=== What you should do ===
The answer must be every line from the entries below that includes "pieces".

Dataset excerpts START

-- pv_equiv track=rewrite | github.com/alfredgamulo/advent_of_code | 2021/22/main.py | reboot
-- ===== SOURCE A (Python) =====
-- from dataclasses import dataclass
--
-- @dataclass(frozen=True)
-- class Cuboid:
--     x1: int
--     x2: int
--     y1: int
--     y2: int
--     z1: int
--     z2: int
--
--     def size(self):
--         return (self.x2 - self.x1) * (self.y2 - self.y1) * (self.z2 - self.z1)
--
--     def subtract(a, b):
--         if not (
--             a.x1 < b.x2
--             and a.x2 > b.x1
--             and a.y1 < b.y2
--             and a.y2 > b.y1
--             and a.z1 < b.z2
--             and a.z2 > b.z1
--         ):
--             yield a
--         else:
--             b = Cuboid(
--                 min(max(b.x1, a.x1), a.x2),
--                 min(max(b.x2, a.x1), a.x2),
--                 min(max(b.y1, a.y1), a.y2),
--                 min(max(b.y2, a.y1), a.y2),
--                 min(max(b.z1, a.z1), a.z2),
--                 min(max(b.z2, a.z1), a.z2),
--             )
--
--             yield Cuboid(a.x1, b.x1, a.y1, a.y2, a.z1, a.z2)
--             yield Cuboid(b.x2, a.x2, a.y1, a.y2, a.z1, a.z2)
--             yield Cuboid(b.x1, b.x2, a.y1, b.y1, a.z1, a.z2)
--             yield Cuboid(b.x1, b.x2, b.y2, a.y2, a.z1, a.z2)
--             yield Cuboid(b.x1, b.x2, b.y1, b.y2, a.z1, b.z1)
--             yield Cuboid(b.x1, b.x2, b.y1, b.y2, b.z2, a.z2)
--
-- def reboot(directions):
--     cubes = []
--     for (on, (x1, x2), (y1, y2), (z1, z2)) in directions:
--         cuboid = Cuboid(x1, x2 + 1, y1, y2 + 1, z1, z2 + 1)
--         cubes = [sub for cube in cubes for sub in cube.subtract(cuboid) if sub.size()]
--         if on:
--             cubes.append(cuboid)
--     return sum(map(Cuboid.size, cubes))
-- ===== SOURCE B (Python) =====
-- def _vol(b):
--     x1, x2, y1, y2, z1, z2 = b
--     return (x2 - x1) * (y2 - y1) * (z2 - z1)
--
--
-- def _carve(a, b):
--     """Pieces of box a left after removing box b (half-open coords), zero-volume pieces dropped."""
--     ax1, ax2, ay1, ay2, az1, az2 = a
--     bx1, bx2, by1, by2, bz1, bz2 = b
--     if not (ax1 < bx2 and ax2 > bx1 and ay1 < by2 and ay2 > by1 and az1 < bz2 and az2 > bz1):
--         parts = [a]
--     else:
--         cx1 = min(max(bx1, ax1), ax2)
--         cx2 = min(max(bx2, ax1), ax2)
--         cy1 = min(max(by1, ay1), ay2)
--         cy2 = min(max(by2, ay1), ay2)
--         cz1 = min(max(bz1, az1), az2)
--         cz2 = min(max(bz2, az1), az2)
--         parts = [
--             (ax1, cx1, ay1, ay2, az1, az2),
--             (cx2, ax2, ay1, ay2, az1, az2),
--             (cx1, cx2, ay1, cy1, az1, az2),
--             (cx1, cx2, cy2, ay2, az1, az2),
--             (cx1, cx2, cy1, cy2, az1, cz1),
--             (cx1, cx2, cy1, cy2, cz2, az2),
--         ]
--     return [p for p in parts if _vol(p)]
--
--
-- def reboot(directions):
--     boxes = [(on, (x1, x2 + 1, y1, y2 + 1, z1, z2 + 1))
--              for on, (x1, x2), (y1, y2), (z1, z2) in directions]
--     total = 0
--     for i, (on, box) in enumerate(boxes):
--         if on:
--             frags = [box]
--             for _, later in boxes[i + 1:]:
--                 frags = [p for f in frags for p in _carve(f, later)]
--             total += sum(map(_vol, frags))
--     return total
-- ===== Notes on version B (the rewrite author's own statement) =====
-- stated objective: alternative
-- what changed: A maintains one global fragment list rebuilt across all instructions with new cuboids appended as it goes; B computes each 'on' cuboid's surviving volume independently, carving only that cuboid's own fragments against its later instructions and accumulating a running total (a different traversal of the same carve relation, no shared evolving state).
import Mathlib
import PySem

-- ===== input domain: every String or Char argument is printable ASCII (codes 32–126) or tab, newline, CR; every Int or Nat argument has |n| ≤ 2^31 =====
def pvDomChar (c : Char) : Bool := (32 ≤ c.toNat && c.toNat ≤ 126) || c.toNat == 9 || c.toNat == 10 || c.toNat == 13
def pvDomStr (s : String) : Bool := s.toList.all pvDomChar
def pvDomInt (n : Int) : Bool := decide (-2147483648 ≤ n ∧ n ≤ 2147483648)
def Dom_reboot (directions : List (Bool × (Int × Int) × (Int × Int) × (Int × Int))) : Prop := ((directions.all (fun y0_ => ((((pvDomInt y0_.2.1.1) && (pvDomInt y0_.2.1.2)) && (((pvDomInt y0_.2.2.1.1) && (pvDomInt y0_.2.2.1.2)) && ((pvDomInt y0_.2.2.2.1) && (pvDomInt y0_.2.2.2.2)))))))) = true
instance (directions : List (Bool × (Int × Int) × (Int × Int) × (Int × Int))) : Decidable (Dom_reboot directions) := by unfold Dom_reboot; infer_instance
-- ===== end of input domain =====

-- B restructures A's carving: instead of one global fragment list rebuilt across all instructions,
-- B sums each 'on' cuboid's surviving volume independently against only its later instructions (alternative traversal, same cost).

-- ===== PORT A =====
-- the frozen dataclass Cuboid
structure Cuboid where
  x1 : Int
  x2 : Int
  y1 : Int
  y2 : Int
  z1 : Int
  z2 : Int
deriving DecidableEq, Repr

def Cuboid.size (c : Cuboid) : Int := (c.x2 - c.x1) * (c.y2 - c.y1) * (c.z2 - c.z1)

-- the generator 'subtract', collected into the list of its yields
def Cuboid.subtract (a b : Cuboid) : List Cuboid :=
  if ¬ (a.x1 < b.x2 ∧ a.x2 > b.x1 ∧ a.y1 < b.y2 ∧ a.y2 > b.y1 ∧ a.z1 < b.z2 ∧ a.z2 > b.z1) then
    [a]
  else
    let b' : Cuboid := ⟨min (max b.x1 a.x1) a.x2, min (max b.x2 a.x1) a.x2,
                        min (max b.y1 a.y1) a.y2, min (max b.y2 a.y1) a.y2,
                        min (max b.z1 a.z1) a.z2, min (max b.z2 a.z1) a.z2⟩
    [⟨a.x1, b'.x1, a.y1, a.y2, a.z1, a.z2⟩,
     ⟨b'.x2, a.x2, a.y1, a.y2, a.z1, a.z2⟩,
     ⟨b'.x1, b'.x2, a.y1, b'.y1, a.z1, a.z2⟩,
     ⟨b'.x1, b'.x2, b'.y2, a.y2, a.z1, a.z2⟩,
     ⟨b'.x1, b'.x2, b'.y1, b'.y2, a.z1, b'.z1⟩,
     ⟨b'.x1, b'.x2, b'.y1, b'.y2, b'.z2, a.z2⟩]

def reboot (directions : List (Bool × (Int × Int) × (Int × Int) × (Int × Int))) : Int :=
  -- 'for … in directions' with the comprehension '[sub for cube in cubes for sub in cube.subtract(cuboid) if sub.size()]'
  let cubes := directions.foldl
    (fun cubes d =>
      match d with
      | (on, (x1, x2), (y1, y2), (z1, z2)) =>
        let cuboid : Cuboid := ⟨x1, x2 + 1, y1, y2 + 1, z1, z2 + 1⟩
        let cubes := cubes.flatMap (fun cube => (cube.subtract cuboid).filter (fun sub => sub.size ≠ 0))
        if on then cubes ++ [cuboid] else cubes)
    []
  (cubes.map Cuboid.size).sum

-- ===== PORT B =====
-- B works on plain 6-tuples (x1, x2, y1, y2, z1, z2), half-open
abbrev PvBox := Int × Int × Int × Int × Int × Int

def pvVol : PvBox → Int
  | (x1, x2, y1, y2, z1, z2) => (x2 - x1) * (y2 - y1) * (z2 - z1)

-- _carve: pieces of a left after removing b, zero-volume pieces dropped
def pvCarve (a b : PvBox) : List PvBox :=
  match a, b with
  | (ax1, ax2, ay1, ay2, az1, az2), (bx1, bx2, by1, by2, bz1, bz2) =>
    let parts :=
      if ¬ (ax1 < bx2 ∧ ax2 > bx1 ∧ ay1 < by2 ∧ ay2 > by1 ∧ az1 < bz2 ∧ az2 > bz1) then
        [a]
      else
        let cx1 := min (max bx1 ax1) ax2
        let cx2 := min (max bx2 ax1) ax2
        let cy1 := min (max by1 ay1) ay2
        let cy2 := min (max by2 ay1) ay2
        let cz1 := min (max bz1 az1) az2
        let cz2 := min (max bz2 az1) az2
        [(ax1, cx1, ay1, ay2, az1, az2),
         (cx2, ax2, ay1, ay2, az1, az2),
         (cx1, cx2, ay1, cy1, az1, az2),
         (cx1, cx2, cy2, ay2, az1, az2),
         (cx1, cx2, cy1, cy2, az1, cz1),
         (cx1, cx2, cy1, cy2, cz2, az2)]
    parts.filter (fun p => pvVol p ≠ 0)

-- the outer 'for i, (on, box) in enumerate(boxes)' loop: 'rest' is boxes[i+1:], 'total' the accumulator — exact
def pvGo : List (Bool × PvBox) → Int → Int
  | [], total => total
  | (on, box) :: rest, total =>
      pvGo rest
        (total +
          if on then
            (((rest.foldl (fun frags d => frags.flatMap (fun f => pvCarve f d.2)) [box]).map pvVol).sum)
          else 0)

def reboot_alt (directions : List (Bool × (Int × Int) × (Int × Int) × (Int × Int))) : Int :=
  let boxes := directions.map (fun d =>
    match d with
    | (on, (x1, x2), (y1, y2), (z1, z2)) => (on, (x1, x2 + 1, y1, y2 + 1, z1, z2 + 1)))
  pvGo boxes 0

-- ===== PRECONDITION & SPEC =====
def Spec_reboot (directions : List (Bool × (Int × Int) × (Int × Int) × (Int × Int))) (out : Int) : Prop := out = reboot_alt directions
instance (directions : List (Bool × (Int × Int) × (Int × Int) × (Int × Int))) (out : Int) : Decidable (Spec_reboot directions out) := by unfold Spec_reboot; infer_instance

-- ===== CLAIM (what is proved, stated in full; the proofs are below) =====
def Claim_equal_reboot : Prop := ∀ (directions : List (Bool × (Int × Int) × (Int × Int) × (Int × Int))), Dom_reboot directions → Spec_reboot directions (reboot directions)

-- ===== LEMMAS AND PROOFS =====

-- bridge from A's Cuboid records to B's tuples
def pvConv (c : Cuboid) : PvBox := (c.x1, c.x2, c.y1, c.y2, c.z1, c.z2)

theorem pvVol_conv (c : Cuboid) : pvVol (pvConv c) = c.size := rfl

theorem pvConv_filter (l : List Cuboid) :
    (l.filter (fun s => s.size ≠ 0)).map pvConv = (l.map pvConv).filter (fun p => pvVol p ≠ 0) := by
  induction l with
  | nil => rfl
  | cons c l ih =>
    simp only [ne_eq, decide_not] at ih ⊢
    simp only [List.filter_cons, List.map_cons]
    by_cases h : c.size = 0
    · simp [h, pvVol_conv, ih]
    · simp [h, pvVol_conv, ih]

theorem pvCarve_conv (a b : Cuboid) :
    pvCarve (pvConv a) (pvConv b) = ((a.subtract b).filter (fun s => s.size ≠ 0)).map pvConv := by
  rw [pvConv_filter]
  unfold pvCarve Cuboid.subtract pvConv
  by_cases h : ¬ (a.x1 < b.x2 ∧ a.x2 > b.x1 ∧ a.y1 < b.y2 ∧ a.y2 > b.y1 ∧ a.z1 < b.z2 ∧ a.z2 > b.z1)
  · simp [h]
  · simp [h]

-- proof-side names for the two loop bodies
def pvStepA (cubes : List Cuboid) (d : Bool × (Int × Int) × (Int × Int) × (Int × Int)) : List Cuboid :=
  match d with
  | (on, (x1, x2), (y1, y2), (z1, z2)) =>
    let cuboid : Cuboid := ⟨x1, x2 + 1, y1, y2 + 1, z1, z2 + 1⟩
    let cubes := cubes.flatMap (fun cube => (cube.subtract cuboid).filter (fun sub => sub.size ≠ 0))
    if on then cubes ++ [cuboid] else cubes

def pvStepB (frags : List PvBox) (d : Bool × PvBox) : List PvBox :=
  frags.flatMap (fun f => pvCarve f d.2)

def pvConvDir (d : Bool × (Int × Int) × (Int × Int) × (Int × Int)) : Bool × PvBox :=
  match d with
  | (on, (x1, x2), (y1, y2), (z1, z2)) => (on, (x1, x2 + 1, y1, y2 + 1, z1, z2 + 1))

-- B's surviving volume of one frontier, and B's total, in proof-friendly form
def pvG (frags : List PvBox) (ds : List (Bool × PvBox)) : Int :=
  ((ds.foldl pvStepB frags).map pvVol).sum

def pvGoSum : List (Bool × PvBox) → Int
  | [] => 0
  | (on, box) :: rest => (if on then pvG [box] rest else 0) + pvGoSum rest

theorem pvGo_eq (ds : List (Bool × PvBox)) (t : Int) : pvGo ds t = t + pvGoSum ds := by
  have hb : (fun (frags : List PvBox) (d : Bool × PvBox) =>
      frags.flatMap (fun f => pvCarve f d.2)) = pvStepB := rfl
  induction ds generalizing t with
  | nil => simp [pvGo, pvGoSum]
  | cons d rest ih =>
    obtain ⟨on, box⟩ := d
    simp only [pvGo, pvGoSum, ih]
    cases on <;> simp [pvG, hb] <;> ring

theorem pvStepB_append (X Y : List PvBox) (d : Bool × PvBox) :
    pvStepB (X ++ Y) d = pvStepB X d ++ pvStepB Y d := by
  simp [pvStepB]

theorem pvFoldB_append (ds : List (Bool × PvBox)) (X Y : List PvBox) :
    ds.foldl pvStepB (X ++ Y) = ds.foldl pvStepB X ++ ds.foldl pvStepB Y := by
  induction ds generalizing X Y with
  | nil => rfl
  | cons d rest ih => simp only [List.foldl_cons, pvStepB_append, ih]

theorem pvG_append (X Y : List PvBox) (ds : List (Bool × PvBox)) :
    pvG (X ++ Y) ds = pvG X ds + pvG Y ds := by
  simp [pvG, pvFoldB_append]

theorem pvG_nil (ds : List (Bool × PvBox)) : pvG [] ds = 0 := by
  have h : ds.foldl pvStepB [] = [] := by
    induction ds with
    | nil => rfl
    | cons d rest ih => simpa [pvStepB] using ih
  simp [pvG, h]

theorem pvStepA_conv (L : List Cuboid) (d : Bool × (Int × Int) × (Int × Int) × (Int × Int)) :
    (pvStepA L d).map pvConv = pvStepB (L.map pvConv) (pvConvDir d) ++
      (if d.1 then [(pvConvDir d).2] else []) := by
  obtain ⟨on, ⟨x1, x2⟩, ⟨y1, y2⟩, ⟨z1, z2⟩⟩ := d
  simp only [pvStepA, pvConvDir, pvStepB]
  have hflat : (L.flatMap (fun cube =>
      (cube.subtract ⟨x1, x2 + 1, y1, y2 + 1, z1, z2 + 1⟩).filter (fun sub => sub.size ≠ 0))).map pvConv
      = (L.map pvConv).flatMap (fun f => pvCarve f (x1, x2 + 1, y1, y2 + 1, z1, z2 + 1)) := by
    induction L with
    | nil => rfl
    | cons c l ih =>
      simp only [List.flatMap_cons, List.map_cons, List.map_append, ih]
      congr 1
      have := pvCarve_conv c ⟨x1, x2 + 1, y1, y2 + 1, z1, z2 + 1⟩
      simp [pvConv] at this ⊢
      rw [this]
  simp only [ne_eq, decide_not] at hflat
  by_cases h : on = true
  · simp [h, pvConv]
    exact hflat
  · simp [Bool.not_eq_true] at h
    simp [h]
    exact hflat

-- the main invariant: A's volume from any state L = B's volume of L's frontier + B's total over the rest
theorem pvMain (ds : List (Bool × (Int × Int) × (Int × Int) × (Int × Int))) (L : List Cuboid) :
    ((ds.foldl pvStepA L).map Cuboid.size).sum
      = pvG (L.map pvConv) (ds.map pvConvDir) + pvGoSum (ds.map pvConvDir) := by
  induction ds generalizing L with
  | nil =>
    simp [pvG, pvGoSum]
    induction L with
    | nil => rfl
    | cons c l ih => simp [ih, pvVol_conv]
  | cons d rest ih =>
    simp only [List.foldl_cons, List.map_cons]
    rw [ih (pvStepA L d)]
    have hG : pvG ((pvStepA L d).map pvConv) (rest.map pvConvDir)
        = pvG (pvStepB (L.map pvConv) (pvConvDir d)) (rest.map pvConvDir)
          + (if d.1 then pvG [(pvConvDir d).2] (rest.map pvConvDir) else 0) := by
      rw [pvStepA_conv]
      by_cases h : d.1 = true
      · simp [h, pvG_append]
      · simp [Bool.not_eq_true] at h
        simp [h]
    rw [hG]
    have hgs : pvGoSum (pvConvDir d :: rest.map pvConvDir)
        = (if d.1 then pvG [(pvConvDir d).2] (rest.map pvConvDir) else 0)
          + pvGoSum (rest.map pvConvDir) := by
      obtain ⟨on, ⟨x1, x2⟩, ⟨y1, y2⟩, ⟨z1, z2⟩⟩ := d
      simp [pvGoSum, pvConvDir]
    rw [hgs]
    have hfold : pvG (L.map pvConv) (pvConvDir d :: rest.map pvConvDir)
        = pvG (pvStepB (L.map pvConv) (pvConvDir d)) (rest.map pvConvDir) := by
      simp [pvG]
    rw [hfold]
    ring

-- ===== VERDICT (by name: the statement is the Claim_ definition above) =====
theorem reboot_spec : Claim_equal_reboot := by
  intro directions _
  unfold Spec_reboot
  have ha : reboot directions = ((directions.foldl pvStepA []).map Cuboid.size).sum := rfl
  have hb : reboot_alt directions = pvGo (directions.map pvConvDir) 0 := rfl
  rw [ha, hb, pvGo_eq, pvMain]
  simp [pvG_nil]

Dataset excerpts END

=== Solution to this exercise ===
--     """Pieces of box a left after removing box b (half-open coords), zero-volume pieces dropped."""
-- _carve: pieces of a left after removing b, zero-volume pieces dropped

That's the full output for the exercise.